(25 days)
The AxSOS Locked Plating System in the Stryker Locked Plating System are intended for use in long bone fracture fixation. The AxSOS Locked Plating System is indicated for fixation of long bone fractures including fractures of the distal radius, the proximal humerus, the distal tibia, proximal tibia, and the distal femur.
This Special 510(k) submission is intended to address modifications to the Device Description. This Special 510(k) backing Insert is being modified as part of a line extension of the AxSOS® Locked Plating System. The AxSOS® Locked Plating System contains 4mm Locking Inserts to which changes are being made to improve manufacturability. The locking inserts are made from stainless steel per ASTM F138 and ASTM F139. The AxSOS® Locked Plating 4.0mm Locking Inserts have similar or identical and material properties to the predicate 4.0mm Locking Inserts determined substantially equivalent via 510(k) K050512.
This document describes a Special 510(k) submission for a line extension of 4mm locking inserts for the AxSOS® Locked Plating System. This type of submission is for modifications to a legally marketed device that do not alter its intended use or fundamental scientific technology. Therefore, the "study" conducted is primarily non-clinical mechanical testing to demonstrate substantial equivalence to a predicate device.
Here's a breakdown of the requested information based on the provided text:
1. Table of Acceptance Criteria and Reported Device Performance
| Acceptance Criteria Category | Specific Test | Reported Device Performance |
|---|---|---|
| Mechanical/Functional | Insertion Force | Met performance requirements; as safe and effective as predicates. |
| Screw Insertion | Met performance requirements; as safe and effective as predicates. | |
| Push Out | Met performance requirements; as safe and effective as predicates. | |
| Torsion | Met performance requirements; as safe and effective as predicates. | |
| Bending | Met performance requirements; as safe and effective as predicates. | |
| Fatigue | Met performance requirements; as safe and effective as predicates. | |
| Material Properties | (Not explicitly listed as a test, but stated) | Similar or identical to predicate 4.0mm Locking Inserts (ASTM F138/F139). |
2. Sample Size Used for the Test Set and Data Provenance
- Sample Size: Not explicitly stated for each test.

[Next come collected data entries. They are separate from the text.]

-- pv_equiv track=rewrite | github.com/dimitreortt/Iniciacao-Cientifica---Biologia-Computacional | 5 Algoritmos para Intervalos Comuns Máximo/drivers/GenomeDecrypter/CollectGeneMatchings.py | collectAllGeneMatchings
-- ===== SOURCE A (Python) =====
-- import copy
--
-- def collectAllGeneMatchings(lista1, lista2):
-- 	#print 'Executing CollectAllGeneMatchings...'
--
-- 	if lista1 == [] or lista2 == []:
-- 		return [[]]
--
-- 	listaAll = []
-- 	#travasPossiveis lista todas as travas possiveis para o primeiro elemento
-- 	#da lista1
-- 	travasPossiveis = [(lista1[0], item) for item in lista2]
-- 	for item in travasPossiveis:
--
-- 		l1,l2 = copy.deepcopy(lista1), copy.deepcopy(lista2)
-- 		l1.remove(item[0])
-- 		l2.remove(item[1])
--
-- 		listaHere = collectAllGeneMatchings(l1, l2)
-- 		for lista in listaHere:
-- 			lista.insert(0, item)
-- 		listaAll.extend(listaHere)
--
-- 	return listaAll
-- ===== SOURCE B (Python) =====
-- def collectAllGeneMatchings(lista1, lista2):
--     # iterative worklist: states are (partial matching, remaining lista2 values)
--     states = [([], list(lista2))]
--     for e in lista1:
--         new = []
--         for partial, rem in states:
--             if not rem:
--                 new.append((partial, rem))
--             else:
--                 for v in rem:
--                     j = rem.index(v)
--                     new.append((partial + [(e, v)], rem[:j] + rem[j + 1:]))
--         states = new
--     return [partial for partial, _ in states]
-- ===== Notes on version B (the rewrite author's own statement) =====
-- stated objective: alternative
-- what changed: Replaces A's deepcopy-and-recurse enumeration with an iterative worklist that folds over lista1, maintaining (partial matching, remaining lista2) states and expanding each state over the remaining values in order.
import Mathlib
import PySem

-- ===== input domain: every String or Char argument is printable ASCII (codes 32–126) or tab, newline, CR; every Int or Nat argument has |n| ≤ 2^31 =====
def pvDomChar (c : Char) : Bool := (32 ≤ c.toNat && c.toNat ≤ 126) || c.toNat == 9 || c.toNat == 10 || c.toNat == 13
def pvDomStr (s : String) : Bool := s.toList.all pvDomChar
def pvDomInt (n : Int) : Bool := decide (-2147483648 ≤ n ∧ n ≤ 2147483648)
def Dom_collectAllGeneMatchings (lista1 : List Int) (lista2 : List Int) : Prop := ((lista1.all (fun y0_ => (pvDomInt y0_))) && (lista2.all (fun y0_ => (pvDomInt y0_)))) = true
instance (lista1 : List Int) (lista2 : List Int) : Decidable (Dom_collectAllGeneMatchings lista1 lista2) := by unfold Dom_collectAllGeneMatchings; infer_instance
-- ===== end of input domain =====

-- B replaces A's deepcopy-and-recurse enumeration with an iterative worklist fold over lista1 (alternative decomposition, same cost class).

-- ===== PORT A =====
-- fuel = lista1.length is a pure totality guard: each recursive call shortens lista1 by one.
def cagmFuel : Nat → List Int → List Int → List (List (Int × Int))
  | 0, _, _ => [[]]
  | Nat.succ n, lista1, lista2 =>
    if lista1 = [] ∨ lista2 = [] then [[]]
    else
      let travasPossiveis := lista2.map (fun item => (lista1.headI, item))
      travasPossiveis.foldl (fun listaAll item =>
        let l1 := (PySem.List.remove? lista1 item.1).getD lista1
        let l2 := (PySem.List.remove? lista2 item.2).getD lista2
        let listaHere := cagmFuel n l1 l2
        listaAll ++ listaHere.map (fun lista => item :: lista)) []

def collectAllGeneMatchings (lista1 : List Int) (lista2 : List Int) : List (List (Int × Int)) :=
  cagmFuel lista1.length lista1 lista2

-- ===== PORT B =====
-- j = rem.index(v); rem[:j] + rem[j+1:]  (v always present where B calls this)
def removeFirstSl (xs : List Int) (v : Int) : List Int :=
  match PySem.List.index? xs v with
  | some j => PySem.List.slice xs none (some (j : Int)) ++ PySem.List.slice xs (some ((j : Int) + 1)) none
  | none => []

def cagmStep (e : Int) (states : List (List (Int × Int) × List Int)) : List (List (Int × Int) × List Int) :=
  states.foldl (fun new s =>
    if s.2 = [] then new ++ [s]
    else new ++ s.2.map (fun v => (s.1 ++ [(e, v)], removeFirstSl s.2 v))) []

def collectAllGeneMatchings_alt (lista1 : List Int) (lista2 : List Int) : List (List (Int × Int)) :=
  (lista1.foldl (fun states e => cagmStep e states) [([], lista2)]).map (fun s => s.1)

-- ===== PRECONDITION & SPEC =====
def Spec_collectAllGeneMatchings (lista1 : List Int) (lista2 : List Int) (out : List (List (Int × Int))) : Prop := out = collectAllGeneMatchings_alt lista1 lista2
instance (lista1 : List Int) (lista2 : List Int) (out : List (List (Int × Int))) : Decidable (Spec_collectAllGeneMatchings lista1 lista2 out) := by unfold Spec_collectAllGeneMatchings; infer_instance

-- ===== CLAIM (what is proved, stated in full; the proofs are below) =====
def Claim_equal_collectAllGeneMatchings : Prop := ∀ (lista1 : List Int) (lista2 : List Int), Dom_collectAllGeneMatchings lista1 lista2 → Spec_collectAllGeneMatchings lista1 lista2 (collectAllGeneMatchings lista1 lista2)

-- ===== LEMMAS AND PROOFS =====

-- the per-state expansion performed by cagmStep
def cagmExpand (e : Int) (s : List (Int × Int) × List Int) : List (List (Int × Int) × List Int) :=
  if s.2 = [] then [s] else s.2.map (fun v => (s.1 ++ [(e, v)], removeFirstSl s.2 v))

theorem removeFirstSl_of_mem (xs : List Int) (v : Int) (h : v ∈ xs) :
    removeFirstSl xs v = xs.erase v := by
  have hs : (PySem.List.index? xs v).isSome := (PySem.List.index?_isSome_iff xs v).2 h
  obtain ⟨j, hj⟩ := Option.isSome_iff_exists.1 hs
  obtain ⟨pre, suf, hxs, hlen, hnotin⟩ := (PySem.List.index?_eq_some_iff xs v j).1 hj
  subst hxs
  have h1 : PySem.List.slice (pre ++ v :: suf) none (some (j : Int)) = (pre ++ v :: suf).take j :=
    PySem.List.slice_to_natCast _ _
  have h2 : PySem.List.slice (pre ++ v :: suf) (some ((j : Int) + 1)) none = (pre ++ v :: suf).drop (j + 1) := by
    have := PySem.List.slice_from_natCast (pre ++ v :: suf) (j + 1)
    push_cast at this
    exact this
  simp only [removeFirstSl, hj, h1, h2]
  rw [List.erase_append_right _ (by simpa using hnotin)]
  subst hlen
  simp [List.drop_append, List.erase_cons_head]

theorem cagmStep_eq_flatMap (e : Int) (states : List (List (Int × Int) × List Int)) :
    cagmStep e states = states.flatMap (cagmExpand e) := by
  unfold cagmStep
  suffices h : ∀ acc, states.foldl (fun new s =>
      if s.2 = [] then new ++ [s]
      else new ++ s.2.map (fun v => (s.1 ++ [(e, v)], removeFirstSl s.2 v))) acc
      = acc ++ states.flatMap (cagmExpand e) by simpa using h []
  induction states with
  | nil => intro acc; simp
  | cons s rest ih =>
    intro acc
    simp only [List.foldl_cons, List.flatMap_cons, cagmExpand]
    by_cases hs : s.2 = [] <;> simp [hs, ih, List.append_assoc]

theorem foldl_step_flatMap (l1 : List Int) (states : List (List (Int × Int) × List Int)) :
    l1.foldl (fun st e => cagmStep e st) states
      = states.flatMap (fun s => l1.foldl (fun st e => cagmStep e st) [s]) := by
  induction l1 generalizing states with
  | nil => simp
  | cons e l1 ih =>
    simp only [List.foldl_cons]
    rw [ih (cagmStep e states), cagmStep_eq_flatMap, List.flatMap_assoc]
    refine List.flatMap_congr ?_
    intro x hx
    rw [ih (cagmStep e [x]), cagmStep_eq_flatMap]
    simp

theorem cagmFuel_nil_right (fuel : Nat) (l1 : List Int) : cagmFuel fuel l1 [] = [[]] := by
  cases fuel <;> simp [cagmFuel]

theorem cagmFuel_cons (n : Nat) (e : Int) (l1 rem : List Int) (hrem : rem ≠ []) :
    cagmFuel (n + 1) (e :: l1) rem
      = rem.flatMap (fun v => (cagmFuel n l1 (rem.erase v)).map (fun lista => ((e : Int), v) :: lista)) := by
  show cagmFuel (Nat.succ n) (e :: l1) rem = _
  simp only [cagmFuel]
  rw [if_neg (by simp [hrem]), PySem.List.foldl_append_eq_flatMap, List.flatMap_map]
  refine (List.nil_append _) ▸ List.flatMap_congr ?_
  intro v hv
  rw [List.headI_cons, PySem.List.remove?_cons_self, PySem.List.remove?_eq_some_erase rem v hv]
  simp

theorem cagm_main (l1 : List Int) : ∀ (fuel : Nat) (rem : List Int) (p : List (Int × Int)),
    l1.length ≤ fuel →
    ((l1.foldl (fun st e => cagmStep e st) [(p, rem)]).map (fun s => s.1))
      = (cagmFuel fuel l1 rem).map (fun m => p ++ m) := by
  induction l1 with
  | nil =>
    intro fuel rem p _
    cases fuel <;> simp [cagmFuel]
  | cons e l1 ih =>
    intro fuel rem p h
    cases fuel with
    | zero => simp at h
    | succ n =>
      have hn : l1.length ≤ n := by simpa using h
      simp only [List.foldl_cons]
      rw [show cagmStep e [(p, rem)] = cagmExpand e (p, rem) by
        rw [cagmStep_eq_flatMap]; simp]
      by_cases hrem : rem = []
      · subst hrem
        rw [show cagmExpand e (p, []) = [(p, [])] by simp [cagmExpand]]
        rw [ih n [] p hn, cagmFuel_nil_right, cagmFuel_nil_right]
      · simp only [cagmExpand, if_neg hrem]
        rw [foldl_step_flatMap, List.flatMap_map, List.map_flatMap,
            cagmFuel_cons n e l1 rem hrem, List.map_flatMap]
        refine List.flatMap_congr ?_
        intro v hv
        rw [ih n (removeFirstSl rem v) (p ++ [(e, v)]) hn, removeFirstSl_of_mem rem v hv]
        simp

-- ===== VERDICT (by name: the statement is the Claim_ definition above) =====
theorem collectAllGeneMatchings_spec : Claim_equal_collectAllGeneMatchings := by
  intro lista1 lista2 _
  unfold Spec_collectAllGeneMatchings collectAllGeneMatchings collectAllGeneMatchings_alt
  rw [cagm_main lista1 lista1.length lista2 [] le_rfl]
  simp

The text mentions "non-clinical laboratory testing was performed," implying a sufficient number of samples were tested to generate reliable data for each mechanical test.
- Data Provenance: Not explicitly stated, but assumed to be laboratory-generated per standard non-clinical testing protocols for medical devices. There is no indication of country of origin for the data, but the manufacturer is based in New Jersey, USA. The testing is retrospective in the sense that it's performed on manufactured devices to compare them to an existing predicate.
3. Number of Experts Used to Establish the Ground Truth for the Test Set and Their Qualifications
- Not Applicable. This is a non-clinical, mechanical testing study for substantial equivalence, not a clinical study involving human patient data and expert interpretation. The "ground truth" is defined by established engineering and material science standards and the performance of the predicate device.
4. Adjudication Method for the Test Set
- Not Applicable. As this is non-clinical mechanical testing, there is no need for an adjudication method in the context of expert consensus or dispute resolution. Test results are objective measurements against defined performance requirements.
5. If a Multi Reader Multi Case (MRMC) Comparative Effectiveness Study Was Done, and Effect Size
- No. An MRMC study was not done. The submission explicitly states: "Clinical Testing: None provided as a basis for substantial equivalence." This is a purely non-clinical submission.
6. If a Standalone (i.e. algorithm only without human-in-the-loop performance) Was Done
- Not Applicable. This is a physical medical device (bone plating system), not an AI algorithm. Therefore, "standalone" performance in the context of an algorithm is not relevant.
7. The Type of Ground Truth Used
- The "ground truth" for this submission is based on established engineering performance requirements and material standards (e.g., ASTM F138 and ASTM F139 for stainless steel), and the demonstrated performance of the legally marketed predicate device (K050512). The goal is to show the modified device performs "as safe and effective as their predicates."
8. The Sample Size for the Training Set
- Not Applicable. This device does not involve a "training set" in the context of machine learning or AI algorithms. It is a physical product undergoing mechanical validation.
9. How the Ground Truth for the Training Set Was Established
- Not Applicable. As there is no training set, this question is not relevant.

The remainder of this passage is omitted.